Token Ring
A significant part of the previous chapter was devoted to classic Ethernet’s collision mechanism for supporting shared media access. After that, it may come as a surprise that there is a simple multiple-access mechanism that is not only collision-free, but which supports fairness in the sense that if N stations wish to send then each will receive 1/N of the opportunities.
That method is Token Ring. Actual implementations come in several forms, from Fiber-Distributed Data Interface (FDDI) to so-called “IBM Token Ring”. The central idea is that stations are connected in a ring
Packets will be transmitted in one direction (clockwise in the ring above). Stations in effect forward most packets around the ring, although they can also remove a packet. (It is perhaps more accurate to think of the forwarding as representing the default cable connectivity; non-forwarding represents the station’s momentarily breaking that connectivity.)
When the network is idle, all stations agree to forward a special, small packet known as a token. When a station, say A, wishes to transmit, it must first wait for the token to arrive at A. Instead of forwarding the token, A then transmits its own packet; this travels around the network and is then removed by A. At that point (or in some cases at the point when A finishes transmitting its data packet) A then forwards the token.
In a small ring network, the ring circumference may be a small fraction of one packet. Ring networks become “large” at the point when some packets may be entirely in transit on the ring. Slightly different solutions apply in each case. (It is also possible that the physical ring exists only within the token-ring switch, and that stations are connected to that switch using the usual point-to-point wiring.)
If all stations have packets to send, then we will have something like the following:
· A waits for the token
· A sends a packet
· A sends the token to B
· B sends a packet
· B sends the token to C
· C sends a packet
· C sends the token to D
· . . .
All stations get an equal number of chances to transmit, and no bandwidth is wasted on collisions. (A station constantly sending smaller packets will send the same number of packets as a station constantly sending larger packets, but the bandwidth will be smaller in proportion to the smaller packet size.)
One problem with token ring is that when stations are powered off it is essential that the packets continue forwarding; this is usually addressed by having the default circuit configuration be to keep the loop closed. Another issue is that some station has to watch out in case the token disappears, or in case a duplicate token appears.
Because of fairness and the lack of collisions, IBM Token Ring was once considered to be the premium LAN mechanism. As such, Token Ring hardware commanded a substantial price premium. But due to Ethernet’s combination of lower hardware costs and higher bitrates (even taking collisions into account), the latter eventually won out.

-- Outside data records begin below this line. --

-- pv_equiv track=rewrite | github.com/r-zachary-murray/complexipy | factorial_binarysplit.py | partial_product
-- ===== SOURCE A (Python) =====
-- def partial_product(start, stop):
--     length = stop - start
--     if length == 1:
--         return start << 1 | 1
--     if length == 2:
--         x = (start << 1 | 1)
--         return x * (x + 2)
--     middle = start + (length >> 1)
--     return partial_product(start, middle) * partial_product(middle, stop)
-- ===== SOURCE B (Python) =====
-- def partial_product(start, stop):
--     result = 1
--     for i in range(start, stop):
--         result *= (i << 1) | 1
--     return result
-- ===== Notes on version B (the rewrite author's own statement) =====
-- stated objective: simpler
-- what changed: Replaces the balanced binary-splitting recursion with a single left-to-right loop multiplying the odd numbers 2*i+1 into a running product.
-- crash fix: For stop <= start A recurses forever and raises RecursionError; B returns the empty product 1. — e.g. on partial_product(3, 3): A raises RecursionError, B returns 1
import Mathlib
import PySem

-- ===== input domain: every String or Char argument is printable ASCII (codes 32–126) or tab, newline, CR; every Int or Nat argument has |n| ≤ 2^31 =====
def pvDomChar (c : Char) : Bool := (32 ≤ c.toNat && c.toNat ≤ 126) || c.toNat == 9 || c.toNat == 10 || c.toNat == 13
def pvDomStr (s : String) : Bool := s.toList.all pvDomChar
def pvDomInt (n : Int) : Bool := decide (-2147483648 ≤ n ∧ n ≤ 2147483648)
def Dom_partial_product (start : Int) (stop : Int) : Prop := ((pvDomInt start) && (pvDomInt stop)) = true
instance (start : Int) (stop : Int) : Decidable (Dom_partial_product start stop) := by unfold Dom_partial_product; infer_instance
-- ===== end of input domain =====

-- B replaces A's binary-splitting recursion with one flat loop multiplying the odds 2*i+1 (simpler, same cost).


-- ===== PORT A =====
-- Literal port of A's recursion; the 'length ≤ 0' guard only makes the recursion total
-- (Python raises RecursionError there; such inputs are outside Pre_).
def partial_product (start : Int) (stop : Int) : Int :=
  let length := stop - start
  if length = 1 then start * 2 + 1           -- start << 1 | 1 (exact: 2*start is even, so |1 adds 1)
  else if length = 2 then
    let x := start * 2 + 1
    x * (x + 2)
  else if length ≤ 0 then 1              -- unreachable under Pre_ (Python recurses forever)
  else
    let middle := start + PySem.Int.floordiv length 2   -- length >> 1
    partial_product start middle * partial_product middle stop
termination_by (stop - start).toNat
decreasing_by
  · have hf : Int.fdiv (stop - start) 2 = (stop - start) / 2 := by
      rw [Int.fdiv_eq_ediv]; norm_num
    simp only [PySem.Int.floordiv, hf] at *; omega
  · have hf : Int.fdiv (stop - start) 2 = (stop - start) / 2 := by
      rw [Int.fdiv_eq_ediv]; norm_num
    simp only [PySem.Int.floordiv, hf] at *; omega

-- ===== PORT B =====
def partial_product_alt (start : Int) (stop : Int) : Int :=
  (PySem.List.pyRange start stop 1).foldl (fun result i => result * (i * 2 + 1)) 1

-- ===== PRECONDITION & SPEC =====
-- Pre_ excludes stop ≤ start, where Python A recurses forever (RecursionError).
def Pre_partial_product (start : Int) (stop : Int) : Prop := start < stop
instance (start : Int) (stop : Int) : Decidable (Pre_partial_product start stop) := by unfold Pre_partial_product; infer_instance
def pvWitness_partial_product : Int × Int := (0, 5)
-- On stop ≤ start A raises RecursionError; B returns the empty product 1.
def Raises_partial_product (start : Int) (stop : Int) : Prop := stop ≤ start
instance (start : Int) (stop : Int) : Decidable (Raises_partial_product start stop) := by unfold Raises_partial_product; infer_instance
def pvRaiseWitness_partial_product : Int × Int := (3, 3)
def pvRaiseWitnessOut_partial_product : Int := 1
def Spec_partial_product (start : Int) (stop : Int) (out : Int) : Prop := out = partial_product_alt start stop
instance (start : Int) (stop : Int) (out : Int) : Decidable (Spec_partial_product start stop out) := by unfold Spec_partial_product; infer_instance

-- ===== CLAIM (what is proved, stated in full; the proofs are below) =====
def Claim_equal_partial_product : Prop := ∀ (start : Int) (stop : Int), Dom_partial_product start stop → Pre_partial_product start stop → Spec_partial_product start stop (partial_product start stop)
def Claim_raises_partial_product : Prop := (∀ (start : Int) (stop : Int), Dom_partial_product start stop → Raises_partial_product start stop → ¬ Pre_partial_product start stop) ∧ (Dom_partial_product (pvRaiseWitness_partial_product.1) (pvRaiseWitness_partial_product.2) ∧ Raises_partial_product (pvRaiseWitness_partial_product.1) (pvRaiseWitness_partial_product.2) ∧ partial_product_alt (pvRaiseWitness_partial_product.1) (pvRaiseWitness_partial_product.2) = pvRaiseWitnessOut_partial_product)

-- ===== LEMMAS AND PROOFS =====

-- Factor the accumulator out of B's fold.
theorem alt_foldl_acc (l : List Int) (a : Int) :
    l.foldl (fun result i => result * (i * 2 + 1)) a
      = a * l.foldl (fun result i => result * (i * 2 + 1)) 1 := by
  induction l generalizing a with
  | nil => simp
  | cons x xs ih => simp only [List.foldl_cons]; rw [ih, ih (1 * (x * 2 + 1))]; ring

-- B's product splits at any midpoint of the range.
theorem alt_split (a m b : Int) (h1 : a ≤ m) (h2 : m ≤ b) :
    partial_product_alt a b = partial_product_alt a m * partial_product_alt m b := by
  unfold partial_product_alt
  rw [PySem.List.pyRange_one_append a m b h1 h2, List.foldl_append, alt_foldl_acc]

theorem alt_singleton (a : Int) : partial_product_alt a (a + 1) = a * 2 + 1 := by
  unfold partial_product_alt
  rw [PySem.List.pyRange_one_singleton]
  simp [List.foldl]

theorem main (n : Nat) : ∀ (start stop : Int), stop - start = n → start < stop →
    partial_product start stop = partial_product_alt start stop := by
  induction n using Nat.strong_induction_on with
  | _ n ih =>
    intro start stop hn hlt
    rw [partial_product]
    simp only []
    by_cases h1 : stop - start = 1
    · rw [if_pos h1]
      have : stop = start + 1 := by omega
      rw [this, alt_singleton]
    · rw [if_neg h1]
      by_cases h2 : stop - start = 2
      · rw [if_pos h2]
        have hs : stop = start + 2 := by omega
        rw [hs, alt_split start (start + 1) (start + 2) (by omega) (by omega),
            alt_singleton]
        have : start + 2 = (start + 1) + 1 := by omega
        rw [this, alt_singleton]
        ring
      · rw [if_neg h2, if_neg (by omega : ¬ stop - start ≤ 0)]
        have hfd : PySem.Int.floordiv (stop - start) 2 = (stop - start) / 2 := by
          simp only [PySem.Int.floordiv]
          rw [Int.fdiv_eq_ediv]; norm_num
        set m := start + PySem.Int.floordiv (stop - start) 2 with hm
        have hm1 : start < m := by rw [hm, hfd]; omega
        have hm2 : m < stop := by rw [hm, hfd]; omega
        rw [ih (m - start).toNat (by omega) start m (by omega) hm1,
            ih (stop - m).toNat (by omega) m stop (by omega) hm2,
            ← alt_split start m stop (by omega) (by omega)]

-- ===== VERDICT (by name: the statement is the Claim_ definition above) =====
theorem partial_product_spec : Claim_equal_partial_product := by
  intro start stop _ hpre
  unfold Spec_partial_product
  exact main (stop - start).toNat start stop (by unfold Pre_partial_product at hpre; omega) hpre

@[simp] theorem partial_product_raises : Claim_raises_partial_product := by
  unfold Claim_raises_partial_product
  exact ⟨by intro a b _ h hp; exact absurd hp (by unfold Pre_partial_product Raises_partial_product at *; omega), by decide⟩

There was also a much earlier collision-free hybrid of 10 Mbps Ethernet and Token Ring known as Token Bus: an Ethernet physical network (often linear) was used with a token-ring-like protocol layer above that. Stations were physically connected to the (linear) Ethernet but were assigned identifiers that logically arranged them in a (virtual) ring. Each station had to wait for the token and only then could transmit a packet; after that it would send the token on to the next station in the virtual ring. As with “real” Token Ring, some mechanisms need to be in place to monitor for token loss.
Token Bus Ethernet never caught on. The additional software complexity was no doubt part of the problem, but perhaps the real issue was that it was not necessary.